▶ YOUR INSTRUCTIONS
Here is a block of records. Copy every line in it that includes "refine".

MATERIAL SHOWN Start Marker

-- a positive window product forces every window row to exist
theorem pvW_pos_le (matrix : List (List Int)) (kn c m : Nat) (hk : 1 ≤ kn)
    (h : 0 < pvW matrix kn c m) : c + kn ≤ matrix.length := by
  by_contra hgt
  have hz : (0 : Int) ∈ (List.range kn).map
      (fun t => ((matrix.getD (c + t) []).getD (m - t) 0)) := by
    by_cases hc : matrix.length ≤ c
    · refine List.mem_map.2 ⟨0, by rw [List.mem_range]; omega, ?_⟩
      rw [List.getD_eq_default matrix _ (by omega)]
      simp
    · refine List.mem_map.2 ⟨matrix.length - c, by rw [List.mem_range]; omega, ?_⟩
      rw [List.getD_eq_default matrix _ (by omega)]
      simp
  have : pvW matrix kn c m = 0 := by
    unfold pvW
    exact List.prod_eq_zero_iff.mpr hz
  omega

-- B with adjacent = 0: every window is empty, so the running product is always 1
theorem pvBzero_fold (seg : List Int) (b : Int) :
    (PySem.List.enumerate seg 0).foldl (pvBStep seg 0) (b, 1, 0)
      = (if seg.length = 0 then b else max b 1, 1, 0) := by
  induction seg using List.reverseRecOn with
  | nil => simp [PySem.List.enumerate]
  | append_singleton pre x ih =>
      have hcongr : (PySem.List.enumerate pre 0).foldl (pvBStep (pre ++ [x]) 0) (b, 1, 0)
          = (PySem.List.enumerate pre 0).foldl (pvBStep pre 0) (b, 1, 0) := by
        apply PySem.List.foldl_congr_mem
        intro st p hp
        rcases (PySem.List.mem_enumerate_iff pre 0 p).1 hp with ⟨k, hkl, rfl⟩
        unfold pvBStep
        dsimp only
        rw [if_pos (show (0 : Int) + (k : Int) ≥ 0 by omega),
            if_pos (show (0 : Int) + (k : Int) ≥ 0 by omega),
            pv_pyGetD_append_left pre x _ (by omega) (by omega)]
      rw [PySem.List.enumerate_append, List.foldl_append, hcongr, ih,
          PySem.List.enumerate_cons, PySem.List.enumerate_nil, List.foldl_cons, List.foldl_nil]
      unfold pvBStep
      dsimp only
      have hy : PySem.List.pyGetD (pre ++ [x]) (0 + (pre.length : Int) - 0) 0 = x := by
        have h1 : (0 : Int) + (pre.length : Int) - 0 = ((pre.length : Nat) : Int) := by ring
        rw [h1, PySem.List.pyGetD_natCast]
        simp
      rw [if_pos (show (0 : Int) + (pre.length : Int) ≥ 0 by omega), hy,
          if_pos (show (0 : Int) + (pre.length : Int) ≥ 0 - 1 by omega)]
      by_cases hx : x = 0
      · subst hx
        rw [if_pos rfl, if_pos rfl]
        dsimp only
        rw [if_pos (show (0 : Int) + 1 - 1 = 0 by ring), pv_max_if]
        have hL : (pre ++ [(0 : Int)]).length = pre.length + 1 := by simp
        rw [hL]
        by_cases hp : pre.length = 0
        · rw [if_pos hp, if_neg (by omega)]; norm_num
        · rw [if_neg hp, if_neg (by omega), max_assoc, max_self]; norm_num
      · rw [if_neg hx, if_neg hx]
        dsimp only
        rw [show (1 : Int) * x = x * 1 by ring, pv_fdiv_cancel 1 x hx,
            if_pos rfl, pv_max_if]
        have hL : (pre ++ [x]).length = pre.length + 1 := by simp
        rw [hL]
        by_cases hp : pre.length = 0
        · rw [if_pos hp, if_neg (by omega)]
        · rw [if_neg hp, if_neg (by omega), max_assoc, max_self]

MATERIAL SHOWN End Marker
MATERIAL SHOWN Start Marker

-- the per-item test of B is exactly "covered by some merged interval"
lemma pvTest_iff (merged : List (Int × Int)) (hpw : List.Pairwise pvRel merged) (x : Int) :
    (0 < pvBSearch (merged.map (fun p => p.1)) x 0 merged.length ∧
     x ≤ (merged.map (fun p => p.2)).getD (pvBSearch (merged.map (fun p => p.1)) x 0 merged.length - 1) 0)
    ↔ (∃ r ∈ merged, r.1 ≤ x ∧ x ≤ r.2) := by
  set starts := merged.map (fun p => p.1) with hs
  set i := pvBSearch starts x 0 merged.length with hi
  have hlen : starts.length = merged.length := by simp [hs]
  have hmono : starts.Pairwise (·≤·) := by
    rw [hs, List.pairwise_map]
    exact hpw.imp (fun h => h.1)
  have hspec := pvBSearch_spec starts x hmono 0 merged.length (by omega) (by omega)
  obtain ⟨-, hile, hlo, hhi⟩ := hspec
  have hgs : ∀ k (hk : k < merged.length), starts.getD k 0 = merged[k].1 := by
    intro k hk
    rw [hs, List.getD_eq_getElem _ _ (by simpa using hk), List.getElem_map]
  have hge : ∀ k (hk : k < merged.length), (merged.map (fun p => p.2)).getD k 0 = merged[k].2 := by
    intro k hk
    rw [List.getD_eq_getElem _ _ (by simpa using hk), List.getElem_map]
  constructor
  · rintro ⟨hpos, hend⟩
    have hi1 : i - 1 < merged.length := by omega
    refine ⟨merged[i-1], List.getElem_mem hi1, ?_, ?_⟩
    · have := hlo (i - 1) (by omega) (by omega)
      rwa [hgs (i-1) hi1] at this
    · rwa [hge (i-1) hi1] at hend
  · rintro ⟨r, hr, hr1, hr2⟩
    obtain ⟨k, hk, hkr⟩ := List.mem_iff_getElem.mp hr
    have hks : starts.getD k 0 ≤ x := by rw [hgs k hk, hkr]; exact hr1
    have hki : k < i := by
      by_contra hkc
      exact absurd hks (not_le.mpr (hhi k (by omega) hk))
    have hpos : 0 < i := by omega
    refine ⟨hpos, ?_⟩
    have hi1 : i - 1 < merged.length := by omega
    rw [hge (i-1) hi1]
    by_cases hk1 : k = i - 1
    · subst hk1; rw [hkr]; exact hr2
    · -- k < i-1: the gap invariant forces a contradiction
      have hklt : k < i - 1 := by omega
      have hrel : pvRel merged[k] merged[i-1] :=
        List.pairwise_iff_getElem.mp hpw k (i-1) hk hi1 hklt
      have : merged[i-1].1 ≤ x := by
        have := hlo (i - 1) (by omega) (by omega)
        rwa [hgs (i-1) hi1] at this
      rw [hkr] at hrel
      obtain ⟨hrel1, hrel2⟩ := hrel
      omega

MATERIAL SHOWN End Marker

▶ COMPLETED EXERCISE
    · refine List.mem_map.2 ⟨0, by rw [List.mem_range]; omega, ?_⟩
    · refine List.mem_map.2 ⟨matrix.length - c, by rw [List.mem_range]; omega, ?_⟩
    refine ⟨merged[i-1], List.getElem_mem hi1, ?_, ?_⟩
    refine ⟨hpos, ?_⟩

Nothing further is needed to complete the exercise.